-- DESCRIPTION OF THE TASK --
Check every line of the data below for the string "hcats", and copy the ones that hold it.

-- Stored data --
set_option maxHeartbeats 1000000 in
lemma getD_freqD (f : String → Int) (c : String) (d : Int) :
    (freqD f).getD c d = if c ∈ cats then f c else d := by
  by_cases h : c ∈ cats
  · simp only [cats, aggregation_mapping, List.map_cons, List.map_nil, List.mem_cons, List.not_mem_nil, or_false] at h
    rcases h with rfl|rfl|rfl|rfl|rfl|rfl|rfl|rfl|rfl|rfl <;>
      simp [freqD, cats, aggregation_mapping, PySem.Dict.getD_eq_get?_getD, PySem.Dict.get?_mk_cons]
  · rw [if_neg h]
    simp only [cats, aggregation_mapping, List.map_cons, List.map_nil, List.mem_cons, List.not_mem_nil, or_false, not_or] at h
    obtain ⟨h1,h2,h3,h4,h5,h6,h7,h8,h9,h10⟩ := h
    simp [freqD, cats, aggregation_mapping, PySem.Dict.getD_eq_get?_getD, PySem.Dict.get?_mk_cons,
      Ne.symm h1, Ne.symm h2, Ne.symm h3, Ne.symm h4, Ne.symm h5, Ne.symm h6, Ne.symm h7, Ne.symm h8, Ne.symm h9, Ne.symm h10]
    rfl

set_option maxHeartbeats 1000000 in
lemma insert_freqD (f : String → Int) (c : String) (v : Int) (hc : c ∈ cats) :
    (freqD f).insert c v = freqD (fun x => if x = c then v else f x) := by
  simp only [cats, aggregation_mapping, List.map_cons, List.map_nil, List.mem_cons, List.not_mem_nil, or_false] at hc
  rcases hc with rfl|rfl|rfl|rfl|rfl|rfl|rfl|rfl|rfl|rfl <;>
    simp [freqD, cats, aggregation_mapping, PySem.Dict.insert]

set_option maxHeartbeats 1000000 in
lemma getD_flagD (g : String → Bool) (c : String) (d : Bool) :
    (flagD g).getD c d = if c ∈ cats then g c else d := by
  by_cases h : c ∈ cats
  · simp only [cats, aggregation_mapping, List.map_cons, List.map_nil, List.mem_cons, List.not_mem_nil, or_false] at h
    rcases h with rfl|rfl|rfl|rfl|rfl|rfl|rfl|rfl|rfl|rfl <;>
      simp [flagD, cats, aggregation_mapping, PySem.Dict.getD_eq_get?_getD, PySem.Dict.get?_mk_cons]
  · rw [if_neg h]
    simp only [cats, aggregation_mapping, List.map_cons, List.map_nil, List.mem_cons, List.not_mem_nil, or_false, not_or] at h
    obtain ⟨h1,h2,h3,h4,h5,h6,h7,h8,h9,h10⟩ := h
    simp [flagD, cats, aggregation_mapping, PySem.Dict.getD_eq_get?_getD, PySem.Dict.get?_mk_cons,
      Ne.symm h1, Ne.symm h2, Ne.symm h3, Ne.symm h4, Ne.symm h5, Ne.symm h6, Ne.symm h7, Ne.symm h8, Ne.symm h9, Ne.symm h10]
    rfl

set_option maxHeartbeats 1000000 in
lemma insert_flagD (g : String → Bool) (c : String) (v : Bool) (hc : c ∈ cats) :
    (flagD g).insert c v = flagD (fun x => if x = c then v else g x) := by
  simp only [cats, aggregation_mapping, List.map_cons, List.map_nil, List.mem_cons, List.not_mem_nil, or_false] at hc
  rcases hc with rfl|rfl|rfl|rfl|rfl|rfl|rfl|rfl|rfl|rfl <;>
    simp [flagD, cats, aggregation_mapping, PySem.Dict.insert]

lemma inner_loop (itt : List (Int × String)) (ls : List Int) (f : String → Int) (g : String → Bool)
    (h : ∀ l ∈ ls, catA itt l ∈ cats) :
    ls.foldl (fun (st : PySem.Dict String Int × PySem.Dict String Bool) l =>
        let tag := (PySem.Dict.mk itt).getD l ""
        let agg := (findAggregatedTag tag aggregation_mapping).getD ""
        if st.2.getD agg false then st
        else (st.1.insert agg (st.1.getD agg 0 + 1), st.2.insert agg true)) (freqD f, flagD g)
    = (freqD (fun c => if g c then f c else if ls.any (fun l => catA itt l == c) then f c + 1 else f c),
       flagD (fun c => g c || ls.any (fun l => catA itt l == c))) := by
  induction ls generalizing f g with
  | nil =>
    simp only [List.foldl_nil, List.any_nil, Bool.or_false]
    refine Prod.ext ?_ ?_ <;> simp only
    congr 1; funext c; by_cases hgc : g c <;> simp [hgc]
  | cons l ls ih =>
    have ha : catA itt l ∈ cats := h l (List.mem_cons_self ..)
    have htail : ∀ x ∈ ls, catA itt x ∈ cats := fun x hx => h x (List.mem_cons_of_mem _ hx)
    rw [List.foldl_cons]
    show ls.foldl _ (if (flagD g).getD (catA itt l) false then (freqD f, flagD g)
      else ((freqD f).insert (catA itt l) ((freqD f).getD (catA itt l) 0 + 1), (flagD g).insert (catA itt l) true)) = _
    rw [getD_flagD, if_pos ha, getD_freqD, if_pos ha, insert_freqD _ _ _ ha, insert_flagD _ _ _ ha]
    by_cases hga : g (catA itt l)
    · rw [if_pos hga]
      rw [ih f g htail]
      refine Prod.ext ?_ ?_ <;> simp only
      · congr 1; funext c
        by_cases hc : catA itt l = c
        · subst hc; simp [hga]
        · have hb : (catA itt l == c) = false := beq_eq_false_iff_ne.mpr hc
          simp [List.any_cons, hb]
      · congr 1; funext c
        by_cases hc : catA itt l = c
        · subst hc; simp [hga]
        · have hb : (catA itt l == c) = false := beq_eq_false_iff_ne.mpr hc
          simp [List.any_cons, hb]
    · rw [if_neg hga]
      rw [ih _ _ htail]
      refine Prod.ext ?_ ?_ <;> simp only
      · congr 1; funext c
        by_cases hc : catA itt l = c
        · subst hc; simp [hga]
        · have hb : (catA itt l == c) = false := beq_eq_false_iff_ne.mpr hc
          simp [List.any_cons, hb, Ne.symm hc]
      · congr 1; funext c
        by_cases hc : catA itt l = c
        · subst hc; simp [hga]
        · have hb : (catA itt l == c) = false := beq_eq_false_iff_ne.mpr hc
          simp [List.any_cons, hb, Ne.symm hc]

lemma outer_loop (itt : List (Int × String)) (docs : List (String × List (List Int))) (f : String → Int)
    (h : ∀ p ∈ docs, ∀ lbs ∈ p.2, ∀ l ∈ lbs, catA itt l ∈ cats) :
    docs.foldl (fun (freqs : PySem.Dict String Int) doc =>
      let ac0 : PySem.Dict String Bool :=
        aggregation_mapping.foldl (fun d p => d.insert p.1 false) PySem.Dict.empty
      let st := doc.2.foldl (fun st lbs =>
        lbs.foldl (fun (st : PySem.Dict String Int × PySem.Dict String Bool) l =>
          let tag := (PySem.Dict.mk itt).getD l ""
          let agg := (findAggregatedTag tag aggregation_mapping).getD ""
          if st.2.getD agg false then st
          else (st.1.insert agg (st.1.getD agg 0 + 1), st.2.insert agg true)) st) (freqs, ac0)
      st.1) (freqD f)
    = freqD (fun c => f c + (docs.countP (fun doc =>
        doc.2.any (fun lbs => lbs.any (fun l => catA itt l == c))) : Int)) := by
  induction docs generalizing f with
  | nil => simp only [List.foldl_nil, List.countP_nil]; congr 1; funext c; simp
  | cons doc docs ih =>
    have hac0 : (aggregation_mapping.foldl (fun d p => d.insert p.1 false) PySem.Dict.empty)
        = flagD (fun _ => false) := by decide
    have hmem : ∀ l ∈ doc.2.flatten, catA itt l ∈ cats := by
      intro l hl
      obtain ⟨lbs, hlbs, hl⟩ := List.mem_flatten.mp hl
      exact h doc (List.mem_cons_self ..) lbs hlbs l hl
    have hhead : (doc.2.foldl (fun st lbs =>
        lbs.foldl (fun (st : PySem.Dict String Int × PySem.Dict String Bool) l =>
          let tag := (PySem.Dict.mk itt).getD l ""
          let agg := (findAggregatedTag tag aggregation_mapping).getD ""
          if st.2.getD agg false then st
          else (st.1.insert agg (st.1.getD agg 0 + 1), st.2.insert agg true)) st)
        (freqD f, aggregation_mapping.foldl (fun d p => d.insert p.1 false) PySem.Dict.empty)).1
        = freqD (fun c => if doc.2.flatten.any (fun l => catA itt l == c) then f c + 1 else f c) := by
      rw [hac0, ← List.foldl_flatten, inner_loop itt _ f (fun _ => false) hmem]
      simp only [Bool.false_eq_true, if_false]
    rw [List.foldl_cons]
    show docs.foldl _ ((doc.2.foldl _ (freqD f, aggregation_mapping.foldl (fun d p => d.insert p.1 false) PySem.Dict.empty)).1) = _
    rw [hhead, ih _ (fun p hp => h p (List.mem_cons_of_mem _ hp))]
    congr 1; funext c
    rw [List.countP_cons, ← List.any_flatten]
    by_cases hhit : doc.2.flatten.any (fun l => catA itt l == c)
    · simp only [hhit, if_pos]; push_cast; ring
    · simp only [hhit]; simp

-- ===== VERDICT (by name: the statement is the Claim_ definition above) =====
theorem unfair_document_per_categories_spec : Claim_equal_unfair_document_per_categories := by
  intro lpd itt _ hpre
  unfold Spec_unfair_document_per_categories
  simp only [unfair_document_per_categories, unfair_document_per_categories_alt]
  have hcats : ∀ p ∈ lpd, ∀ lbs ∈ p.2, ∀ l ∈ lbs, catA itt l ∈ cats := by
    intro p hp lbs hlbs l hl
    obtain ⟨t, hget, ht⟩ := hpre p hp lbs hlbs l hl
    have hg : (PySem.Dict.mk itt).getD l "" = t := PySem.Dict.getD_of_get?_eq_some _ _ hget
    unfold catA
    rw [hg]
    exact find_mem_cats t ht
  have hinit : (aggregation_mapping.foldl (fun d p => d.insert p.1 0) PySem.Dict.empty)
      = freqD (fun _ => (0 : Int)) := by decide
  rw [hinit, outer_loop itt lpd _ hcats]
  have hitems : ∀ (q : String → Int), (freqD q).items = aggregation_mapping.map (fun p => (p.1, q p.1)) := by
    intro q; rw [freqD, cats, List.map_map]; rfl
  rw [hitems]
  refine List.map_congr_left (fun p hp => ?_)
  simp only [zero_add, catA, revMap_eq_find]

-- EXPECTED ANSWER --
  have hcats : ∀ p ∈ lpd, ∀ lbs ∈ p.2, ∀ l ∈ lbs, catA itt l ∈ cats := by
  rw [hinit, outer_loop itt lpd _ hcats]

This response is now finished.